**MATERIAL FOR THIS TASK**
-- pv_equiv track=rewrite | github.com/pypi-data/pypi-mirror-386 | packages/skillforge/skillforge-1.0.2.tar.gz/skillforge-1.0.2/skillforge/analyzers/skill_optimizer.py | _compress_whitespace
-- ===== SOURCE A (Python) =====
-- def _compress_whitespace(content: str) -> str:
--     """Compress excessive whitespace"""
--     # Remove trailing whitespace
--     lines = [line.rstrip() for line in content.split('\n')]
--
--     # Remove more than 2 consecutive empty lines
--     compressed = []
--     empty_count = 0
--
--     for line in lines:
--         if line.strip() == '':
--             empty_count += 1
--             if empty_count <= 2:
--                 compressed.append(line)
--         else:
--             empty_count = 0
--             compressed.append(line)
--
--     return '\n'.join(compressed)
-- ===== SOURCE B (Python) =====
-- from itertools import groupby
--
--
-- def _compress_whitespace(content: str) -> str:
--     """Compress excessive whitespace"""
--     lines = [line.rstrip() for line in content.split('\n')]
--     out = []
--     for is_empty, run in groupby(lines, key=lambda l: l == ''):
--         run = list(run)
--         out.extend(run[:2] if is_empty else run)
--     return '\n'.join(out)
-- ===== Notes on version B (the rewrite author's own statement) =====
-- stated objective: alternative
-- what changed: Replaces the per-line empty counter and branch with an itertools.groupby traversal of maximal runs of same-emptiness lines, keeping only the first two lines of each blank run.
import Mathlib
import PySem

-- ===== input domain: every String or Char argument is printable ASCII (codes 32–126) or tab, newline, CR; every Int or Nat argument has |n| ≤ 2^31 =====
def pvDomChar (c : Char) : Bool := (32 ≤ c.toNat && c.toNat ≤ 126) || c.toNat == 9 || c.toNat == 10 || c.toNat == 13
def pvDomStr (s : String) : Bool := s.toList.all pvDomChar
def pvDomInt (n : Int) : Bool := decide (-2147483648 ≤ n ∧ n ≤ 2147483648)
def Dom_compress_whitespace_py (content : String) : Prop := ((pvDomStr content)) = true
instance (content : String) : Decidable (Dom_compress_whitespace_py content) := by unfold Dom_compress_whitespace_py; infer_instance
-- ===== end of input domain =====

-- B replaces A's per-line empty counter with a run-based (groupby) traversal keeping the first two lines of each blank run; alternative structure, same cost.


-- ===== PORT A =====
-- lines = [line.rstrip() for line in content.split('\n')]; counter loop over lines; '\n'.join
def compress_whitespace_py (content : String) : String :=
  let lines := (PySem.Chars.splitOn content.toList ['\n']).map PySem.Chars.rstrip
  let res := lines.foldl
    (fun (st : Nat × List (List Char)) line =>
      if PySem.Chars.strip line = [] then
        let e := st.1 + 1
        (e, if e ≤ 2 then st.2 ++ [line] else st.2)
      else
        (0, st.2 ++ [line]))
    (0, [])
  String.ofList (PySem.Chars.join ['\n'] res.2)

-- ===== PORT B =====
-- itertools.groupby(lines, key=lambda l: l == ''): maximal runs of same-emptiness lines
def pvRuns : List (List Char) → List (Bool × List (List Char))
  | [] => []
  | l :: ls =>
    let k := l.isEmpty
    (k, l :: ls.takeWhile (fun x => x.isEmpty == k)) ::
      pvRuns (ls.dropWhile (fun x => x.isEmpty == k))
termination_by ls => ls.length
decreasing_by
  exact Nat.lt_succ_of_le (List.length_dropWhile_le _ _)

def compress_whitespace_py_alt (content : String) : String :=
  let lines := (PySem.Chars.splitOn content.toList ['\n']).map PySem.Chars.rstrip
  let out := (pvRuns lines).flatMap (fun r => if r.1 then r.2.take 2 else r.2)
  String.ofList (PySem.Chars.join ['\n'] out)

-- ===== PRECONDITION & SPEC =====
def Spec_compress_whitespace_py (content : String) (out : String) : Prop := out = compress_whitespace_py_alt content
instance (content : String) (out : String) : Decidable (Spec_compress_whitespace_py content out) := by unfold Spec_compress_whitespace_py; infer_instance

-- ===== CLAIM (what is proved, stated in full; the proofs are below) =====
def Claim_equal_compress_whitespace_py : Prop := ∀ (content : String), Dom_compress_whitespace_py content → Spec_compress_whitespace_py content (compress_whitespace_py content)

-- ===== LEMMAS AND PROOFS =====

-- A's loop, rephrased as a structural recursion on the remaining lines (proof helper)
def aLoop : List (List Char) → Nat → List (List Char)
  | [], _ => []
  | l :: ls, ec =>
    if PySem.Chars.strip l = [] then
      (if ec + 1 ≤ 2 then [l] else []) ++ aLoop ls (ec + 1)
    else
      l :: aLoop ls 0

lemma foldl_eq_aLoop (ls : List (List Char)) (ec : Nat) (acc : List (List Char)) :
    (ls.foldl
      (fun (st : Nat × List (List Char)) line =>
        if PySem.Chars.strip line = [] then
          let e := st.1 + 1
          (e, if e ≤ 2 then st.2 ++ [line] else st.2)
        else
          (0, st.2 ++ [line])) (ec, acc)).2 = acc ++ aLoop ls ec := by
  induction ls generalizing ec acc with
  | nil => simp [aLoop]
  | cons l ls ih =>
    simp only [List.foldl_cons, aLoop]
    split_ifs with h1 h2 <;> rw [ih] <;> simp

lemma forall_dropWhile_iff {α : Type} (p : α → Bool) (l : List α) :
    (∀ c ∈ l.dropWhile p, p c = true) ↔ (∀ c ∈ l, p c = true) := by
  constructor
  · intro h c hc
    rcases List.mem_append.mp ((List.takeWhile_append_dropWhile (p := p) (l := l)) ▸ hc) with h' | h'
    · exact List.mem_takeWhile_imp h'
    · exact h c h'
  · intro h c hc
    exact h c ((List.dropWhile_sublist (p := p) (l := l)).mem hc)

lemma rstrip_eq_nil_iff (y : List Char) :
    PySem.Chars.rstrip y = [] ↔ ∀ c ∈ y, PySem.Chars.isspace c = true := by
  simp only [PySem.Chars.rstrip, List.reverse_eq_nil_iff, List.dropWhile_eq_nil_iff]
  constructor
  · intro h c hc; exact h c (List.mem_reverse.mpr hc)
  · intro h c hc; exact h c (List.mem_reverse.mp hc)

lemma strip_eq_nil_iff (y : List Char) :
    PySem.Chars.strip y = [] ↔ ∀ c ∈ y, PySem.Chars.isspace c = true := by
  rw [PySem.Chars.strip, rstrip_eq_nil_iff, PySem.Chars.lstrip, forall_dropWhile_iff]

-- on an already-rstripped line, "line.strip() == ''" is "line == ''"
lemma strip_rstrip_nil (x : List Char) :
    PySem.Chars.strip (PySem.Chars.rstrip x) = [] ↔ PySem.Chars.rstrip x = [] := by
  rw [strip_eq_nil_iff, rstrip_eq_nil_iff]
  unfold PySem.Chars.rstrip
  constructor
  · intro h c hc
    exact (forall_dropWhile_iff _ _).mp
      (fun d hd => h d (List.mem_reverse.mpr hd)) c (List.mem_reverse.mpr hc)
  · intro h c hc
    exact h _ (List.mem_reverse.mp ((List.dropWhile_sublist _).mem (List.mem_reverse.mp hc)))

lemma head_dropWhile_false {α : Type} (p : α → Bool) (ls : List α) (hd : α)
    (h : hd ∈ (ls.dropWhile p).head?) : p hd = false := by
  induction ls with
  | nil => simp at h
  | cons a ls ih =>
    by_cases ha : p a
    · rw [List.dropWhile_cons_of_pos ha] at h
      exact ih h
    · rw [List.dropWhile_cons_of_neg ha] at h
      simp at h
      rw [h] at ha
      simp [ha]

lemma aLoop_empty_run (run rest : List (List Char)) (ec : Nat)
    (h : ∀ l ∈ run, l = ([] : List Char)) :
    aLoop (run ++ rest) ec = run.take (2 - ec) ++ aLoop rest (ec + run.length) := by
  induction run generalizing ec with
  | nil => simp
  | cons l run ih =>
    have hl : l = ([] : List Char) := h l (by simp)
    subst hl
    simp only [List.cons_append, aLoop,
      if_pos (by decide : PySem.Chars.strip ([] : List Char) = [])]
    rw [ih _ (fun x hx => h x (List.mem_cons_of_mem _ hx))]
    by_cases hec : ec + 1 ≤ 2
    · have h2 : 2 - ec = (2 - (ec + 1)) + 1 := by omega
      simp only [if_pos hec, h2, List.take_succ_cons,
        List.cons_append, List.length_cons, List.nil_append]
      have : ec + 1 + run.length = ec + (run.length + 1) := by omega
      rw [this]
    · have h2 : 2 - ec = 0 := by omega
      have h3 : 2 - (ec + 1) = 0 := by omega
      simp only [if_neg hec, h2, h3, List.take_zero, List.nil_append, List.length_cons]
      have : ec + 1 + run.length = ec + (run.length + 1) := by omega
      rw [this]

lemma aLoop_reset (rest : List (List Char)) (ec : Nat)
    (h : ∀ hd ∈ rest.head?, PySem.Chars.strip hd ≠ []) :
    aLoop rest ec = aLoop rest 0 := by
  cases rest with
  | nil => rfl
  | cons l ls =>
    have hne : PySem.Chars.strip l ≠ [] := h l (by simp)
    simp [aLoop, hne]

lemma aLoop_nonempty_run (run rest : List (List Char))
    (h : ∀ l ∈ run, PySem.Chars.strip l ≠ []) :
    aLoop (run ++ rest) 0 = run ++ aLoop rest 0 := by
  induction run with
  | nil => simp
  | cons l run ih =>
    have hl := h l (by simp)
    simp only [List.cons_append, aLoop, if_neg hl]
    rw [ih (fun x hx => h x (by simp [hx]))]

lemma runs_eq_aLoop_aux (n : Nat) : ∀ (lines : List (List Char)), lines.length ≤ n →
    (∀ l ∈ lines, (PySem.Chars.strip l = [] ↔ l = [])) →
    (pvRuns lines).flatMap (fun r => if r.1 then r.2.take 2 else r.2) = aLoop lines 0 := by
  induction n with
  | zero =>
    intro lines hlen _
    have hnil : lines = [] := List.eq_nil_of_length_eq_zero (Nat.le_zero.mp hlen)
    subst hnil
    simp [pvRuns, aLoop]
  | succ n ihn =>
    intro lines hlen h
    match lines with
    | [] => simp [pvRuns, aLoop]
    | l :: ls =>
    rw [pvRuns]
    simp only [List.flatMap_cons]
    have hlenrest : (ls.dropWhile (fun x => x.isEmpty == l.isEmpty)).length ≤ n :=
      le_trans (List.length_dropWhile_le _ _) (Nat.succ_le_succ_iff.mp hlen)
    have hsplit : l :: ls.takeWhile (fun x => x.isEmpty == l.isEmpty)
        ++ ls.dropWhile (fun x => x.isEmpty == l.isEmpty) = l :: ls := by
      rw [List.cons_append, List.takeWhile_append_dropWhile]
    have hrest : ∀ x ∈ ls.dropWhile (fun x => x.isEmpty == l.isEmpty), x ∈ l :: ls :=
      fun x hx => List.mem_cons_of_mem l ((List.dropWhile_sublist _).mem hx)
    have ihh := ihn _ hlenrest (fun x hx => h x (hrest x hx))
    by_cases hk : l.isEmpty
    · -- blank run: every line in it is []
      have hrun : ∀ x ∈ l :: ls.takeWhile (fun x => x.isEmpty == l.isEmpty),
          x = ([] : List Char) := by
        intro x hx
        rcases List.mem_cons.mp hx with rfl | hx'
        · exact List.isEmpty_iff.mp hk
        · have := List.mem_takeWhile_imp hx'
          simp only [hk, beq_iff_eq] at this
          exact List.isEmpty_iff.mp this
      have hhd : ∀ hd ∈ (ls.dropWhile (fun x => x.isEmpty == l.isEmpty)).head?,
          PySem.Chars.strip hd ≠ [] := by
        intro hd hhd
        have hfalse := head_dropWhile_false _ _ _ hhd
        simp only [hk] at hfalse
        have hdmem : hd ∈ l :: ls := hrest hd (by
          cases hdr : (ls.dropWhile (fun x => x.isEmpty == l.isEmpty)) with
          | nil => rw [hdr] at hhd; simp at hhd
          | cons a t =>
            rw [hdr] at hhd; simp at hhd; simp [hhd])
        intro hstrip
        have := (h hd hdmem).mp hstrip
        rw [this] at hfalse
        simp at hfalse
      conv_rhs => rw [← hsplit]
      rw [aLoop_empty_run _ _ 0 hrun, aLoop_reset _ _ hhd, ihh]
      simp [hk]
    · -- non-blank run: every line in it has nonempty strip
      have hrun : ∀ x ∈ l :: ls.takeWhile (fun x => x.isEmpty == l.isEmpty),
          PySem.Chars.strip x ≠ [] := by
        intro x hx hstrip
        have hxnil : x = ([] : List Char) := by
          rcases List.mem_cons.mp hx with rfl | hx'
          · exact (h x (by simp)).mp hstrip
          · exact (h x (List.mem_cons_of_mem l ((List.takeWhile_sublist _).mem hx'))).mp hstrip
        rcases List.mem_cons.mp hx with rfl | hx'
        · rw [hxnil] at hk; simp at hk
        · have := List.mem_takeWhile_imp hx'
          rw [hxnil] at this
          simp only [List.isEmpty_nil, Bool.true_beq] at this
          rw [this] at hk
          exact hk rfl
      conv_rhs => rw [← hsplit]
      rw [aLoop_nonempty_run _ _ hrun, ihh]
      simp [hk]

lemma runs_eq_aLoop (lines : List (List Char))
    (h : ∀ l ∈ lines, (PySem.Chars.strip l = [] ↔ l = [])) :
    (pvRuns lines).flatMap (fun r => if r.1 then r.2.take 2 else r.2) = aLoop lines 0 :=
  runs_eq_aLoop_aux lines.length lines (le_refl _) h

-- ===== VERDICT (by name: the statement is the Claim_ definition above) =====
theorem compress_whitespace_py_spec : Claim_equal_compress_whitespace_py := by
  intro content _
  unfold Spec_compress_whitespace_py compress_whitespace_py compress_whitespace_py_alt
  simp only
  rw [foldl_eq_aLoop, List.nil_append,
    runs_eq_aLoop _ (by
      intro l hl
      rcases List.mem_map.mp hl with ⟨x, _, rfl⟩
      constructor
      · exact (strip_rstrip_nil x).mp
      · intro hnil
        rw [hnil]
        decide)]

**ASSIGNMENT**
Among the lines of the preceding data, which ones hold the word "alternative"? List them.

**REPLY**
-- stated objective: alternative
-- B replaces A's per-line empty counter with a run-based (groupby) traversal keeping the first two lines of each blank run; alternative structure, same cost.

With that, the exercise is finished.